* _What to produce_:
Each line below from the one containing "of a number" through the one containing "-- ===== input" is to be given again exactly, and no line outside that span.

*** Stored data Section Begins ***

-- pv_equiv track=rewrite | github.com/ashish0117/LeetCode-Solutions-in-Python | Count Integers With Even Digit Sum Test.py | findevensumofdigits
-- ===== SOURCE A (Python) =====
-- from typing import List
--
-- def findevensumofdigits(num:int)->List:   # function with input and output parameters
--     li =[]
--     sum = 0 # for checking sum value as even or not
--
--     for i in range(num):
--         sum=0
--         for digit in str(i):
--             sum += int(digit) # finding sum of digits of a number
--
--         if int(sum%2) ==0:
--             li.append(i)  # fill list with even digit numbers
--     return li
-- ===== SOURCE B (Python) =====
-- def findevensumofdigits(num: int) -> list:
--     # Incremental digit-sum parity: p is the parity of the digit sum of i,
--     # updated in O(1) amortized using the count of trailing 9s (the carry chain).
--     li = []
--     p = 0
--     for i in range(num):
--         if p == 0:
--             li.append(i)
--         t, j = 0, i
--         while j % 10 == 9:
--             t += 1
--             j //= 10
--         p = (p + 1 + t) % 2
--     return li
-- ===== Notes on version B (the rewrite author's own statement) =====
-- stated objective: faster
-- what changed: Instead of recomputing each i's digit sum via str()/int() per digit, B maintains the digit-sum parity across consecutive i, updating it in O(1) amortized from the number of trailing 9s (the carry chain).
import Mathlib
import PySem

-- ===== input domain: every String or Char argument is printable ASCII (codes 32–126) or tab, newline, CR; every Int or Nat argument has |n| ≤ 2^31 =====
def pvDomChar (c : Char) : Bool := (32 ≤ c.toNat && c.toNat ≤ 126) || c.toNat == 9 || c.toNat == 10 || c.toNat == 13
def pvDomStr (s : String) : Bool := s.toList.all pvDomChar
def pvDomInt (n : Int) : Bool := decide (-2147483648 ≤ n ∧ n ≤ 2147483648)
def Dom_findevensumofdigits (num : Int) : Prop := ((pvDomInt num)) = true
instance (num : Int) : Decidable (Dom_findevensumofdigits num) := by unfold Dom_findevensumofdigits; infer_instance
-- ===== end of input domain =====

-- B replaces A's per-number string digit sum by an incrementally maintained digit-sum
-- parity (O(1) amortized carry update via trailing 9s); measured faster at large sizes.

-- ===== PORT A =====
-- A: for i in range(num): sum = Σ int(digit) over str(i); append i if sum % 2 == 0.
-- int(digit): each char of str(i) for i ≥ 0 is an ASCII digit, so int() never raises;
-- the '.getD 0' default is unreachable there.
def findevensumofdigits (num : Int) : List Int :=
  (PySem.List.pyRange 0 num).foldl (fun li i =>
    let sum : Int := (PySem.Int.toStr i).toList.foldl
      (fun s c => s + (PySem.Int.ofStr? (String.mk [c])).getD 0) 0
    if PySem.Int.mod sum 2 == 0 then li ++ [i] else li) []

-- ===== PORT B =====
-- inner `while j % 10 == 9: t += 1; j //= 10` of Source B; j = i ≥ 0 comes from range(num),
-- so running it on i.toNat is exact on every reachable input.
def trailNines (n : Nat) : Nat :=
  if n % 10 = 9 then trailNines (n / 10) + 1 else 0
decreasing_by exact Nat.div_lt_self (by omega) (by omega)

def findevensumofdigits_alt (num : Int) : List Int :=
  ((PySem.List.pyRange 0 num).foldl (fun (st : List Int × Int) i =>
    let li := if st.2 == 0 then st.1 ++ [i] else st.1
    let t : Int := (trailNines i.toNat : Int)
    (li, PySem.Int.mod (st.2 + 1 + t) 2)) ([], 0)).1

-- ===== PRECONDITION & SPEC =====
def Spec_findevensumofdigits (num : Int) (out : List Int) : Prop := out = findevensumofdigits_alt num
instance (num : Int) (out : List Int) : Decidable (Spec_findevensumofdigits num out) := by unfold Spec_findevensumofdigits; infer_instance

-- ===== CLAIM (what is proved, stated in full; the proofs are below) =====
def Claim_equal_findevensumofdigits : Prop := ∀ (num : Int), Dom_findevensumofdigits num → Spec_findevensumofdigits num (findevensumofdigits num)

-- ===== LEMMAS AND PROOFS =====

-- value of one digit char under A's int(digit)
lemma digitChar_val (d : Nat) (hd : d < 10) :
    (PySem.Int.ofStr? (String.mk [Nat.digitChar d])).getD 0 = (d : Int) := by
  interval_cases d <;> decide

-- digit-char sum of Nat.toDigitsCore = digits sum (A-side characterization)
lemma toDigitsCore_sum (f : Nat) : ∀ (n : Nat) (acc : List Char), n < f →
    ((Nat.toDigitsCore 10 f n acc).map
        (fun c => (PySem.Int.ofStr? (String.mk [c])).getD 0)).sum
      = ((Nat.digits 10 n).sum : Int)
        + ((acc.map (fun c => (PySem.Int.ofStr? (String.mk [c])).getD 0)).sum) := by
  induction f with
  | zero => intro n acc h; omega
  | succ f ih =>
    intro n acc h
    rw [Nat.toDigitsCore]
    by_cases h10 : n / 10 = 0
    · rw [if_pos h10]
      rcases Nat.eq_zero_or_pos n with h0 | hpos
      · subst h0; simp [digitChar_val 0 (by omega)]
      · rw [Nat.digits_def' (by omega : (1:Nat) < 10) hpos, h10]
        simp [digitChar_val (n % 10) (by omega)]
    · rw [if_neg h10]
      have hpos : 0 < n := by by_contra h0; omega
      have hlt : n / 10 < f := by
        have := Nat.div_lt_self hpos (by omega : (1:Nat) < 10); omega
      rw [ih (n / 10) _ hlt, Nat.digits_def' (by omega : (1:Nat) < 10) hpos]
      simp [digitChar_val (n % 10) (by omega)]
      ring

-- A's per-i digit sum equals the Mathlib digits sum
lemma strDigitSum_eq (m : Nat) :
    (PySem.Int.toStr (m : Int)).toList.foldl
      (fun s c => s + (PySem.Int.ofStr? (String.mk [c])).getD 0) 0
    = ((Nat.digits 10 m).sum : Int) := by
  rw [PySem.Int.toList_toStr, PySem.List.foldl_add]
  have : PySem.Int.toChars (m : Int) = Nat.toDigits 10 m := by
    simp [PySem.Int.toChars]
  rw [this, Nat.toDigits, toDigitsCore_sum (m + 1) m [] (by omega)]
  simp

-- carry identity: digit sum changes by 1 - 9 * (trailing nines) when incrementing
lemma digits_sum_succ (n : Nat) :
    (Nat.digits 10 (n + 1)).sum + 9 * trailNines n = (Nat.digits 10 n).sum + 1 := by
  induction n using Nat.strong_induction_on with
  | _ n ih =>
    rw [trailNines]
    have hdm := Nat.div_add_mod n 10
    by_cases h9 : n % 10 = 9
    · rw [if_pos h9]
      set q := n / 10 with hq
      have hn : n = 10 * q + 9 := by omega
      have h1 : n + 1 = 10 * (q + 1) := by omega
      have hdn : Nat.digits 10 n = 9 :: Nat.digits 10 q := by
        rw [Nat.digits_def' (by omega : (1:Nat) < 10) (by omega : 0 < n), h9]
      have e1 : (n + 1) % 10 = 0 := by omega
      have e2 : (n + 1) / 10 = q + 1 := by omega
      have hdn1 : Nat.digits 10 (n + 1) = 0 :: Nat.digits 10 (q + 1) := by
        rw [Nat.digits_def' (by omega : (1:Nat) < 10) (by omega : 0 < n + 1), e1, e2]
      have hqlt : q < n := by omega
      have := ih q hqlt
      rw [hdn, hdn1]; simp only [List.sum_cons]; omega
    · rw [if_neg h9]
      have hlt : n % 10 < 9 := by omega
      have e1 : (n + 1) % 10 = n % 10 + 1 := by omega
      have e2 : (n + 1) / 10 = n / 10 := by omega
      have hdn1 : Nat.digits 10 (n + 1) = (n % 10 + 1) :: Nat.digits 10 (n / 10) := by
        rw [Nat.digits_def' (by omega : (1:Nat) < 10) (by omega : 0 < n + 1), e1, e2]
      rcases Nat.eq_zero_or_pos n with h0 | hpos
      · subst h0; simp
      · have hdn : Nat.digits 10 n = n % 10 :: Nat.digits 10 (n / 10) := by
          rw [Nat.digits_def' (by omega : (1:Nat) < 10) hpos]
        rw [hdn, hdn1]; simp only [List.sum_cons]; omega

-- main invariant over range m: A's list = B's list, and B's parity tracks digits-sum m
lemma loop_invariant (m : Nat) :
    ((List.range m).map (fun k : Nat => (k : Int))).foldl (fun (st : List Int × Int) i =>
        let li := if st.2 == 0 then st.1 ++ [i] else st.1
        let t : Int := (trailNines i.toNat : Int)
        (li, PySem.Int.mod (st.2 + 1 + t) 2)) ([], 0)
    = (((List.range m).map (fun k : Nat => (k : Int))).foldl (fun li i =>
        let sum : Int := (PySem.Int.toStr i).toList.foldl
          (fun s c => s + (PySem.Int.ofStr? (String.mk [c])).getD 0) 0
        if PySem.Int.mod sum 2 == 0 then li ++ [i] else li) [],
       (((Nat.digits 10 m).sum : Int)) % 2) := by
  induction m with
  | zero => simp
  | succ m ih =>
    rw [List.range_succ, List.map_append, List.foldl_append, List.foldl_append, ih]
    simp only [List.map_cons, List.map_nil, List.foldl_cons, List.foldl_nil]
    have hsum := strDigitSum_eq m
    have htoNat : ((m : Int)).toNat = m := Int.toNat_natCast m
    have hmodA : PySem.Int.mod ((Nat.digits 10 m).sum : Int) 2
        = ((Nat.digits 10 m).sum : Int) % 2 := PySem.Int.mod_eq_emod_of_pos (by omega)
    have hcarry := digits_sum_succ m
    rw [Prod.mk.injEq]
    constructor
    · -- lists: append conditions agree
      rw [hsum, hmodA]
    · -- parity update
      rw [htoNat, PySem.Int.mod_eq_emod_of_pos (by omega : (0:Int) < 2)]
      have hcarry' : ((Nat.digits 10 (m + 1)).sum : Int) + 9 * (trailNines m : Int)
          = ((Nat.digits 10 m).sum : Int) + 1 := by exact_mod_cast hcarry
      omega

lemma pyRange_nonpos (num : Int) (h : num ≤ 0) : PySem.List.pyRange 0 num = [] := by
  simp [PySem.List.pyRange]
  omega

-- ===== VERDICT (by name: the statement is the Claim_ definition above) =====
theorem findevensumofdigits_spec : Claim_equal_findevensumofdigits := by
  intro num _
  unfold Spec_findevensumofdigits findevensumofdigits findevensumofdigits_alt
  by_cases h : num ≤ 0
  · rw [pyRange_nonpos num h]; rfl
  · obtain ⟨n, rfl⟩ : ∃ n : Nat, num = (n : Int) :=
      ⟨num.toNat, (Int.toNat_of_nonneg (by omega)).symm⟩
    rw [PySem.List.pyRange_zero_natCast, loop_invariant n]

*** Stored data Section Ends ***

* _Exercise result_:
--             sum += int(digit) # finding sum of digits of a number
--
--         if int(sum%2) ==0:
--             li.append(i)  # fill list with even digit numbers
--     return li
-- ===== SOURCE B (Python) =====
-- def findevensumofdigits(num: int) -> list:
--     # Incremental digit-sum parity: p is the parity of the digit sum of i,
--     # updated in O(1) amortized using the count of trailing 9s (the carry chain).
--     li = []
--     p = 0
--     for i in range(num):
--         if p == 0:
--             li.append(i)
--         t, j = 0, i
--         while j % 10 == 9:
--             t += 1
--             j //= 10
--         p = (p + 1 + t) % 2
--     return li
-- ===== Notes on version B (the rewrite author's own statement) =====
-- stated objective: faster
-- what changed: Instead of recomputing each i's digit sum via str()/int() per digit, B maintains the digit-sum parity across consecutive i, updating it in O(1) amortized from the number of trailing 9s (the carry chain).
import Mathlib
import PySem

-- ===== input domain: every String or Char argument is printable ASCII (codes 32–126) or tab, newline, CR; every Int or Nat argument has |n| ≤ 2^31 =====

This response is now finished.